The class calculate CF, threshold level, cleans the false picks, determines uncertainty, polarity
and plot CF.
"""
def __init__(self,picker, tr):
self.picker = picker
self.tr = tr
self.stats = self.tr.stats
self.cf = AicDeriv(self.tr)
self.aic, self.aicd = self.cf._statistics()
self.summary = self.aicd
self.thres = self.threshold() # This method creates the threshold from our picker config
self.uncert = self.uncertainty()
self.pol = self.polarity()
def threshold(self):
"""
Control the threshold level with nsigma.
"""
dt = self.stats.delta
npts_Tma = int(round(self.picker.t_ma / dt,0))
LEN = self.stats.npts
#print "npts_Tma: ",npts_Tma
threshold = np.zeros(LEN)
threshold[npts_Tma:LEN] = rms(rolling_window(self.summary[0:LEN-1],npts_Tma), -1) * self.picker.nsigma
threshold[0:npts_Tma] = 1
return threshold
def pick_ident(self):
"""
Clean false picks and Make picks.
"""
scnl = SCNL([self.stats.station,self.stats.channel,self.stats.network,self.stats.location])
dt = self.stats.delta
npts_Tma = int(round(self.picker.t_ma/dt,0))
LEN = self.stats.npts
# trigger the earthquakes
trigger_ptnl_index = np.where(self.summary[npts_Tma:LEN] > self.thres[npts_Tma:LEN])

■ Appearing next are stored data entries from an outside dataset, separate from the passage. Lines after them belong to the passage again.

-- pv_equiv track=rewrite | github.com/hjlim7831/algorithm | 프로그래머스/lv3/84021. 퍼즐 조각 채우기/퍼즐 조각 채우기.py | chk_fit
-- ===== SOURCE A (Python) =====
-- def phase_change(tuple_set, opt):
--     tuple_list = list(tuple_set)
--     if opt == 0:
--         pass
--     elif opt == 1:
--         tuple_list = list(map(lambda x:(-x[0], -x[1]), tuple_list))
--     elif opt == 2:
--         tuple_list = list(map(lambda x:(x[1], -x[0]), tuple_list))
--     elif opt == 3:
--         tuple_list = list(map(lambda x:(-x[1], x[0]), tuple_list))
--
--     return sorted(tuple_list, key=lambda x:(x[0], x[1]))
--
-- def chk_fit(area:set, puzzle:set)->bool:
--     if len(area) != len(puzzle):
--         return False
--     for i in range(4):
--         area_list = phase_change(area, i)
--         puzzle_list = phase_change(puzzle, 0)
--         offset_r = area_list[0][0] - puzzle_list[0][0]
--         offset_c = area_list[0][1] - puzzle_list[0][1]
--         flag = True
--         for a, p in zip(area_list[1:], puzzle_list[1:]):
--             if a[0] - p[0] != offset_r or a[1] - p[1] != offset_c:
--                 flag = False
--                 break
--         if flag:
--             return True
--     return False
-- ===== SOURCE B (Python) =====
-- # B: no sorting at all -- normalize by the bounding-box corner (componentwise
-- # minima) and compare hash sets, rotating the point set 90 degrees at a time.
--
-- def _bbox_norm(pts):
--     rmin = min(r for r, _ in pts)
--     cmin = min(c for _, c in pts)
--     return {(r - rmin, c - cmin) for r, c in pts}
--
-- def chk_fit(area, puzzle):
--     if len(area) != len(puzzle):
--         return False
--     target = _bbox_norm(puzzle)
--     pts = set(area)
--     for _ in range(4):
--         if _bbox_norm(pts) == target:
--             return True
--         pts = {(c, -r) for r, c in pts}
--     return False
-- ===== Notes on version B (the rewrite author's own statement) =====
-- stated objective: alternative
-- what changed: B eliminates sorting entirely: it normalizes each point set by its bounding-box corner (componentwise minima) and compares hash sets, rotating the point set 90 degrees at a time, instead of A's sort-then-offset-zip-scan per rotation; Pre_ states the set-typed domain (distinct points, as the Python parameters are sets) and excludes the both-empty input, on which A raises IndexError and B ValueError.
import Mathlib
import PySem

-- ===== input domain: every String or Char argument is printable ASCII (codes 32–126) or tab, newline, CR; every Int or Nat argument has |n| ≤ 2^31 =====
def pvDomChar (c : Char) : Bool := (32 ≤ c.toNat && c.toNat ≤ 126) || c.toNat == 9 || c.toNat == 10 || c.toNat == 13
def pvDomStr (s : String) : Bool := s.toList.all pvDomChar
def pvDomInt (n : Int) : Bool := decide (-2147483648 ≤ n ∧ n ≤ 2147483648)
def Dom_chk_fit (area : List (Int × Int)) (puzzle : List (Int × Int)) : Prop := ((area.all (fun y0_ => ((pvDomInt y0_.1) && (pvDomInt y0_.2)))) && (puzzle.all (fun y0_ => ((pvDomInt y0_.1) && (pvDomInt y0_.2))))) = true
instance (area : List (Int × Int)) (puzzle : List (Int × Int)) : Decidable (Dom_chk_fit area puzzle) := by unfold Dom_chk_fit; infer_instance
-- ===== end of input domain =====

-- B replaces A's sort-then-offset-scan per rotation by sort-free hashing: it
-- normalizes each point set by its bounding-box corner (componentwise minima)
-- and compares hash sets, rotating the set 90 degrees at a time (objective: alternative).


-- ===== PORT A =====
def pvPhaseChange (l : List (Int × Int)) (opt : Int) : List (Int × Int) :=
  let tl : List (Int × Int) :=
    if opt = 0 then l
    else if opt = 1 then l.map (fun x => (-x.1, -x.2))
    else if opt = 2 then l.map (fun x => (x.2, -x.1))
    else if opt = 3 then l.map (fun x => (-x.2, x.1))
    else l
  PySem.List.sorted2 tl (fun x => x.1) (fun x => x.2)

-- the inner 'for a, p in zip(...)' loop with flag/break
def pvScanA (offr offc : Int) : List ((Int × Int) × (Int × Int)) → Bool
  | [] => true
  | (a, p) :: rest =>
    if a.1 - p.1 ≠ offr ∨ a.2 - p.2 ≠ offc then false else pvScanA offr offc rest

-- the outer 'for i in range(4)' loop with early return
def pvLoopA (area puzzle : List (Int × Int)) : List Int → Bool
  | [] => false
  | i :: rest =>
    let area_list := pvPhaseChange area i
    let puzzle_list := pvPhaseChange puzzle 0
    match area_list, puzzle_list with
    | a0 :: atl, p0 :: ptl =>
      let offset_r := a0.1 - p0.1
      let offset_c := a0.2 - p0.2
      if pvScanA offset_r offset_c (atl.zip ptl) then true
      else pvLoopA area puzzle rest
    | _, _ => false  -- area_list[0] / puzzle_list[0]: IndexError in Python; excluded by Pre_

def chk_fit (area : List (Int × Int)) (puzzle : List (Int × Int)) : Bool :=
  if area.length ≠ puzzle.length then false
  else pvLoopA area puzzle (PySem.List.pyRange 0 4 1)

-- ===== PORT B =====
-- min(xs) over a nonempty iterable of ints (the [] case is Python's ValueError, excluded by Pre_)
def pvMinList : List Int → Int
  | [] => 0
  | x :: t => t.foldl min x

def pvBboxNorm (pts : List (Int × Int)) : PySem.Set (Int × Int) :=
  let rmin := pvMinList (pts.map Prod.fst)
  let cmin := pvMinList (pts.map Prod.snd)
  PySem.Set.ofList (pts.map (fun p => (p.1 - rmin, p.2 - cmin)))

-- 'for _ in range(4)' with early return; pts rotates 90° each iteration
def pvLoopB (target : PySem.Set (Int × Int)) (pts : PySem.Set (Int × Int)) : Nat → Bool
  | 0 => false
  | Nat.succ k =>
    if PySem.Set.equal (pvBboxNorm pts) target then true
    else pvLoopB target (PySem.Set.ofList (pts.map (fun p => (p.2, -p.1)))) k

def chk_fit_alt (area : List (Int × Int)) (puzzle : List (Int × Int)) : Bool :=
  if area.length ≠ puzzle.length then false
  else pvLoopB (pvBboxNorm puzzle) (PySem.Set.ofList area) 4

-- ===== PRECONDITION & SPEC =====
-- The Python parameters are SETS, so Pre_ restricts to lists of distinct points
-- (the set-typed domain); it also excludes the input where both collections are
-- empty, on which A raises IndexError (and B ValueError).
def Pre_chk_fit (area : List (Int × Int)) (puzzle : List (Int × Int)) : Prop :=
  area.Nodup ∧ puzzle.Nodup ∧ ¬ (area = [] ∧ puzzle = [])
instance (area : List (Int × Int)) (puzzle : List (Int × Int)) : Decidable (Pre_chk_fit area puzzle) := by unfold Pre_chk_fit; infer_instance

def pvWitness_chk_fit : (List (Int × Int)) × (List (Int × Int)) := ([(0, 0), (0, 1)], [(3, 4), (3, 5)])

def Spec_chk_fit (area : List (Int × Int)) (puzzle : List (Int × Int)) (out : Bool) : Prop := out = chk_fit_alt area puzzle
instance (area : List (Int × Int)) (puzzle : List (Int × Int)) (out : Bool) : Decidable (Spec_chk_fit area puzzle out) := by unfold Spec_chk_fit; infer_instance

-- ===== CLAIM (what is proved, stated in full; the proofs are below) =====
def Claim_equal_chk_fit : Prop := ∀ (area : List (Int × Int)) (puzzle : List (Int × Int)), Dom_chk_fit area puzzle → Pre_chk_fit area puzzle → Spec_chk_fit area puzzle (chk_fit area puzzle)

-- ===== LEMMAS AND PROOFS =====

-- lexicographic (Python tuple) order on int pairs, and translation by v
def pvLexLe (a b : Int × Int) : Prop := a.1 < b.1 ∨ (a.1 = b.1 ∧ a.2 ≤ b.2)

trigger_ptnl_index = trigger_ptnl_index + np.array(npts_Tma)
t = np.arange(0, self.stats.npts / self.stats.sampling_rate, dt)
trigger_ptnl = t[trigger_ptnl_index][0]
# clean close picks
window_t_up = int(round(self.picker.t_up / dt,0))
trigger_remove1_index = []
for i in range(0,len(trigger_ptnl) - 1): # second from last
if (trigger_ptnl[i+1] - trigger_ptnl[i]) <= window_t_up * dt: # avoid consecutive picking
trigger_remove1_index.append(i+1)
# delete close picks
trigger_ptnl=np.delete(trigger_ptnl, trigger_remove1_index)
# clean_filtering
trigger_remove2_index = []
N = self.picker.nr_coeff
filter_length = self.picker.nr_len
for i in range(len(trigger_ptnl)):
# determine filter_length for each pick:
r, R = self.winlen(i, trigger_ptnl, filter_length, t, dt)
M = min(r, R)
if N * np.std(self.tr.data[int(round(trigger_ptnl[i] / dt,0)) - M:int(round(trigger_ptnl[i] / dt,0))]) >= np.std(self.tr[int(round(trigger_ptnl[i] / dt,0)):int(round(trigger_ptnl[i] / dt,0)) + M]):
trigger_remove2_index.append(i)
#delete fake picks
trigger_ptnl = np.delete(trigger_ptnl, trigger_remove2_index)
# assign potential picks to trigger
trigger = trigger_ptnl
# really need to be careful copy list or array, since if just copy like A=B, when any element in B changes, A will change as well
# roll backward for picking
picks = []
for i in range(len(trigger)):
index = int(round(trigger[i] / dt,0))
while True:
if self.summary[index] > self.summary[index - 1]:
index -= 1
else:
break
picks.append(UTCDateTime(self.tr.stats.starttime + round(t[index], 3)))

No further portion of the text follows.